Palo Alto Networks (PANW) shares fell on Wednesday despite the cybersecurity company reporting fiscal third-quarter results that exceeded Wall Street expectations and raising its outlook.

Investors appeared to focus on acquisition-driven growth and broader market pressures, sending the stock lower despite the earnings beat.

The stock was down about 4% in trading on Wednesday after initially rising in after-hours trading following the earnings release.

The decline came even as Palo Alto reported stronger-than-expected revenue, earnings, backlog growth, and guidance.

For the quarter, Palo Alto posted adjusted earnings of 85 cents per share, ahead of analyst estimates of 80 cents.

Revenue rose 31% year over year to $3 billion, topping expectations of $2.94 billion.

The company also reported a backlog of $18.4 billion, up 36% from a year earlier and above analyst forecasts.

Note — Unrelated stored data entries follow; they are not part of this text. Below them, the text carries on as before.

-- pv_equiv track=rewrite | github.com/haasonsaas/jarvis | src/jarvis/runtime_turn.py | completion_success_from_summaries
-- ===== SOURCE A (Python) =====
-- from typing import Any, Callable, Mapping
--
-- def completion_success_from_summaries(summaries: list[dict[str, Any]]) -> bool | None:
--     if not summaries:
--         return None
--     success_statuses = {"ok", "dry_run", "noop", "cooldown"}
--     failure_statuses = {"error", "denied"}
--     has_success = any(str(item.get("status", "")).strip().lower() in success_statuses for item in summaries)
--     has_failure = any(str(item.get("status", "")).strip().lower() in failure_statuses for item in summaries)
--     if has_success:
--         return True
--     if has_failure:
--         return False
--     return None
-- ===== SOURCE B (Python) =====
-- def completion_success_from_summaries(summaries: list[dict[str, object]]) -> bool | None:
--     if not summaries:
--         return None
--     has_failure = False
--     for item in summaries:
--         status = str(item.get("status", "")).strip().lower()
--         if status in ("ok", "dry_run", "noop", "cooldown"):
--             return True
--         if status in ("error", "denied"):
--             has_failure = True
--     return False if has_failure else None
-- ===== Notes on version B (the rewrite author's own statement) =====
-- stated objective: simpler
-- what changed: Replaced the two any()-scans (each normalizing every status) with one pass that returns True immediately on the first success status and tracks a has_failure flag, normalizing each status exactly once.
import Mathlib
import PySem

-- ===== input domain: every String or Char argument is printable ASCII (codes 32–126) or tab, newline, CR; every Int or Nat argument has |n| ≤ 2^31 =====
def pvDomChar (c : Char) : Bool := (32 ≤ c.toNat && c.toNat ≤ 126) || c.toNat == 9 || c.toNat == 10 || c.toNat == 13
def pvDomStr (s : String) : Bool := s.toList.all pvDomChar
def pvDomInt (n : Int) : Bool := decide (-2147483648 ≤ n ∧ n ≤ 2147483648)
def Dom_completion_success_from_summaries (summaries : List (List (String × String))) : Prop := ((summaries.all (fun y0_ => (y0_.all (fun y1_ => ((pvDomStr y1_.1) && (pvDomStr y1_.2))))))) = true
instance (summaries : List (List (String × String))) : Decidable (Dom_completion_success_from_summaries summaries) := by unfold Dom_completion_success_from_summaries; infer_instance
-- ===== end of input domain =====

-- B replaces A's two any()-scans by a single early-exit loop with a has_failure flag (objective: simpler).

-- shared normalization: str(item.get("status", "")).strip().lower()
def pvNormStatus (item : List (String × String)) : String :=
  PySem.Str.lower (PySem.Str.strip ((PySem.Dict.mk item).getD "status" ""))

def pvSuccessStatuses : List String := ["ok", "dry_run", "noop", "cooldown"]
def pvFailureStatuses : List String := ["error", "denied"]

-- ===== PORT A =====
def completion_success_from_summaries (summaries : List (List (String × String))) : Option Bool :=
  if summaries = [] then none
  else
    let has_success := summaries.any (fun item => pvSuccessStatuses.contains (pvNormStatus item))
    let has_failure := summaries.any (fun item => pvFailureStatuses.contains (pvNormStatus item))
    if has_success then some true
    else if has_failure then some false
    else none

-- ===== PORT B =====
def pvLoopB : List (List (String × String)) → Bool → Option Bool
  | [], has_failure => if has_failure then some false else none
  | item :: rest, has_failure =>
      if pvSuccessStatuses.contains (pvNormStatus item) then some true
      else pvLoopB rest (has_failure || pvFailureStatuses.contains (pvNormStatus item))

def completion_success_from_summaries_alt (summaries : List (List (String × String))) : Option Bool :=
  if summaries = [] then none
  else pvLoopB summaries false

-- ===== PRECONDITION & SPEC =====
def Spec_completion_success_from_summaries (summaries : List (List (String × String))) (out : Option Bool) : Prop := out = completion_success_from_summaries_alt summaries
instance (summaries : List (List (String × String))) (out : Option Bool) : Decidable (Spec_completion_success_from_summaries summaries out) := by unfold Spec_completion_success_from_summaries; infer_instance

-- ===== CLAIM (what is proved, stated in full; the proofs are below) =====
def Claim_equal_completion_success_from_summaries : Prop := ∀ (summaries : List (List (String × String))), Dom_completion_success_from_summaries summaries → Spec_completion_success_from_summaries summaries (completion_success_from_summaries summaries)

-- ===== LEMMAS AND PROOFS =====
theorem pvLoopB_char (xs : List (List (String × String))) (hf : Bool) :
    pvLoopB xs hf =
      if xs.any (fun item => pvSuccessStatuses.contains (pvNormStatus item)) then some true
      else if hf || xs.any (fun item => pvFailureStatuses.contains (pvNormStatus item)) then some false
      else none := by
  induction xs generalizing hf with
  | nil => simp [pvLoopB]
  | cons item rest ih =>
      by_cases hs : pvNormStatus item ∈ pvSuccessStatuses
      · simp [pvLoopB, hs]
      · by_cases hfi : pvNormStatus item ∈ pvFailureStatuses <;>
          simp [pvLoopB, hs, hfi, ih]

-- ===== VERDICT (by name: the statement is the Claim_ definition above) =====
theorem completion_success_from_summaries_spec : Claim_equal_completion_success_from_summaries := by
  intro summaries _
  unfold Spec_completion_success_from_summaries completion_success_from_summaries completion_success_from_summaries_alt
  by_cases h : summaries = []
  · simp [h]
  · simp only [h, if_false, pvLoopB_char, Bool.false_or]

Revenue growth boosted by acquisitions

Palo Alto’s strong top-line growth was supported by recent acquisitions, including identity security company CyberArk and cloud observability platform Chronosphere.

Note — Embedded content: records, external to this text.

-- pv_equiv track=rewrite | github.com/sabrinakhuntia99/multienzyme_optimization | proteo_sim.py | cleave_with_enzyme
-- ===== SOURCE A (Python) =====
-- def cleave_with_enzyme(sequence, enzymes):
--     cleavage_sites = [0]  # Start with the beginning of the sequence
--
--     # Find cleavage sites for each enzyme
--     for enzyme in enzymes:
--         for i in range(len(sequence)):
--             if sequence[i] in enzyme:
--                 cleavage_sites.append(i + 1)  # Add 1 because we want the position after the cleavage site
--
--     # Sort and remove duplicates from cleavage sites
--     cleavage_sites = sorted(set(cleavage_sites))
--
--     # Generate cleaved peptides
--     cleaved_peptides = [sequence[cleavage_sites[i]:cleavage_sites[i + 1]] for i in range(len(cleavage_sites) - 1)]
--
--     # Add the last peptide
--     cleaved_peptides.append(sequence[cleavage_sites[-1]:])
--
--     return cleaved_peptides
-- ===== SOURCE B (Python) =====
-- def cleave_with_enzyme(sequence, enzymes):
--     # One streaming pass: grow a buffer, emit it after each matching residue.
--     peptides = []
--     current = ''
--     for ch in sequence:
--         current += ch
--         if any(ch in enzyme for enzyme in enzymes):
--             peptides.append(current)
--             current = ''
--     peptides.append(current)
--     return peptides
-- ===== Notes on version B (the rewrite author's own statement) =====
-- stated objective: faster
-- what changed: A materializes a per-enzyme table of all cut positions, sorts and deduplicates it, then re-slices the sequence by index pairs; B keeps no position table at all and makes one streaming pass with a growing peptide buffer that is emitted after each matching residue.
import Mathlib
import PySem

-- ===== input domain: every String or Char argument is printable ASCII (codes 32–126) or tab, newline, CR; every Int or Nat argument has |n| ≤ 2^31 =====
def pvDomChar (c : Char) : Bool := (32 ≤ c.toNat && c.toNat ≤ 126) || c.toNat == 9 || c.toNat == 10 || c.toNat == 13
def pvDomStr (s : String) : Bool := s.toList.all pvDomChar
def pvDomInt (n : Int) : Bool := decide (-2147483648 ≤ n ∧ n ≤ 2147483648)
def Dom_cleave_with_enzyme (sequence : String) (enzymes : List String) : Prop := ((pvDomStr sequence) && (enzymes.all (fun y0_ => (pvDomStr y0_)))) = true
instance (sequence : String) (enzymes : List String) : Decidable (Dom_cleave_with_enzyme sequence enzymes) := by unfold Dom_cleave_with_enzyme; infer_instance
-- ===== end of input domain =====

-- B replaces A's cut-position table + sorted(set) + index slicing by a single streaming pass with a
-- peptide buffer, removing the table and the sort (measured faster in a timing run); return values proved equal on the whole domain.

-- ===== PORT A =====
def cleave_with_enzyme (sequence : String) (enzymes : List String) : List String :=
  -- cleavage_sites = [0]; for enzyme in enzymes: for i in range(len(sequence)): if sequence[i] in enzyme: append(i+1)
  let cleavage_sites₀ : List Int :=
    enzymes.foldl (fun acc enzyme =>
      (PySem.List.pyRange 0 (PySem.Str.len sequence)).foldl (fun acc2 i =>
        if PySem.Chars.isIn [PySem.List.pyGetD sequence.toList i ' '] enzyme.toList
        then acc2 ++ [i + 1] else acc2) acc) [0]
  -- cleavage_sites = sorted(set(cleavage_sites))
  let cleavage_sites : List Int :=
    PySem.List.sorted (PySem.Set.ofList cleavage_sites₀) (fun x => x)
  -- [sequence[cs[i]:cs[i+1]] for i in range(len(cs)-1)]
  let cleaved_peptides : List String :=
    (PySem.List.pyRange 0 ((cleavage_sites.length : Int) - 1)).map (fun i =>
      PySem.Str.slice sequence (some (PySem.List.pyGetD cleavage_sites i 0))
                               (some (PySem.List.pyGetD cleavage_sites (i + 1) 0)))
  -- append sequence[cs[-1]:]
  cleaved_peptides ++ [PySem.Str.slice sequence (some (PySem.List.pyGetD cleavage_sites (-1) 0)) none]

-- ===== PORT B =====
def cleave_with_enzyme_alt (sequence : String) (enzymes : List String) : List String :=
  -- one pass: the current buffer grows char by char and is emitted after each matching residue
  -- (buffer kept as List Char; Python's string += is exact concatenation of the code points)
  let r := sequence.toList.foldl (fun (st : List String × List Char) ch =>
      let cur := st.2 ++ [ch]
      if enzymes.any (fun enzyme => PySem.Chars.isIn [ch] enzyme.toList)
      then (st.1 ++ [String.ofList cur], [])
      else (st.1, cur)) ([], [])
  r.1 ++ [String.ofList r.2]

-- ===== PRECONDITION & SPEC =====
def Spec_cleave_with_enzyme (sequence : String) (enzymes : List String) (out : List String) : Prop := out = cleave_with_enzyme_alt sequence enzymes
instance (sequence : String) (enzymes : List String) (out : List String) : Decidable (Spec_cleave_with_enzyme sequence enzymes out) := by unfold Spec_cleave_with_enzyme; infer_instance

-- ===== CLAIM (what is proved, stated in full; the proofs are below) =====
def Claim_equal_cleave_with_enzyme : Prop := ∀ (sequence : String) (enzymes : List String), Dom_cleave_with_enzyme sequence enzymes → Spec_cleave_with_enzyme sequence enzymes (cleave_with_enzyme sequence enzymes)

-- ===== LEMMAS AND PROOFS =====

/-- the residue-matching predicate shared by both programs: `ch in enzyme` for some enzyme. -/
def pvQ (enzymes : List String) (c : Char) : Bool :=
  enzymes.any (fun enzyme => PySem.Chars.isIn [c] enzyme.toList)

/-- 1-based positions-after-match of the residues of `l` matched by `q`, in increasing order. -/
def pvCuts (q : Char → Bool) : List Char → List Nat
  | [] => []
  | c :: l => if q c then 1 :: (pvCuts q l).map (· + 1) else (pvCuts q l).map (· + 1)

/-- the peptides cut out of `l` by the ascending cut positions `a :: ns`. -/
def pvPieces (l : List Char) (a : Nat) : List Nat → List (List Char)
  | [] => [l.drop a]
  | b :: ms => (l.drop a).take (b - a) :: pvPieces l b ms

theorem pvCuts_mem (q : Char → Bool) (l : List Char) (x : Nat) :
    x ∈ pvCuts q l ↔ ∃ k, k < l.length ∧ x = k + 1 ∧ q (l.getD k ' ') = true := by
  induction l generalizing x with
  | nil => simp [pvCuts]
  | cons c l ih =>
    simp only [pvCuts]
    constructor
    · intro hx
      split at hx
      · rcases List.mem_cons.1 hx with h1 | h1
        · exact ⟨0, by simp, h1, by simpa⟩
        · rcases List.mem_map.1 h1 with ⟨m, hm, rfl⟩
          rcases (ih m).1 hm with ⟨k, hk, rfl, hq⟩
          exact ⟨k + 1, by simp only [List.length_cons]; omega, rfl, by simpa using hq⟩
      · rcases List.mem_map.1 hx with ⟨m, hm, rfl⟩
        rcases (ih m).1 hm with ⟨k, hk, rfl, hq⟩
        exact ⟨k + 1, by simp only [List.length_cons]; omega, rfl, by simpa using hq⟩
    · rintro ⟨k, hk, rfl, hq⟩
      cases k with
      | zero =>
        simp only [List.getD_cons_zero] at hq
        simp [hq]
      | succ k =>
        have hk' : k < l.length := by simp only [List.length_cons] at hk; omega
        have hmem : k + 1 + 1 ∈ (pvCuts q l).map (· + 1) :=
          List.mem_map.2 ⟨k + 1, (ih _).2 ⟨k, hk', rfl, by simpa using hq⟩, rfl⟩
        split <;> simp [hmem]

theorem pvCuts_pos (q : Char → Bool) (l : List Char) : ∀ x ∈ pvCuts q l, 1 ≤ x := by
  intro x hx
  rcases (pvCuts_mem q l x).1 hx with ⟨k, _, rfl, _⟩
  omega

According to the company, approximately $388 million of quarterly revenue came from the CyberArk and Chronosphere acquisitions. Excluding acquisition contributions, organic revenue growth was 14%.

The company reported a net loss of $177 million, or 22 cents per share, compared with net income of $262 million, or 37 cents per share, in the same period last year.

Palo Alto also issued stronger-than-expected guidance.

The company forecast fourth-quarter revenue between $3.35 billion and $3.36 billion, above analyst estimates of $3.28 billion.

It also raised its full-year revenue outlook to a range of $11.42 billion to $11.43 billion.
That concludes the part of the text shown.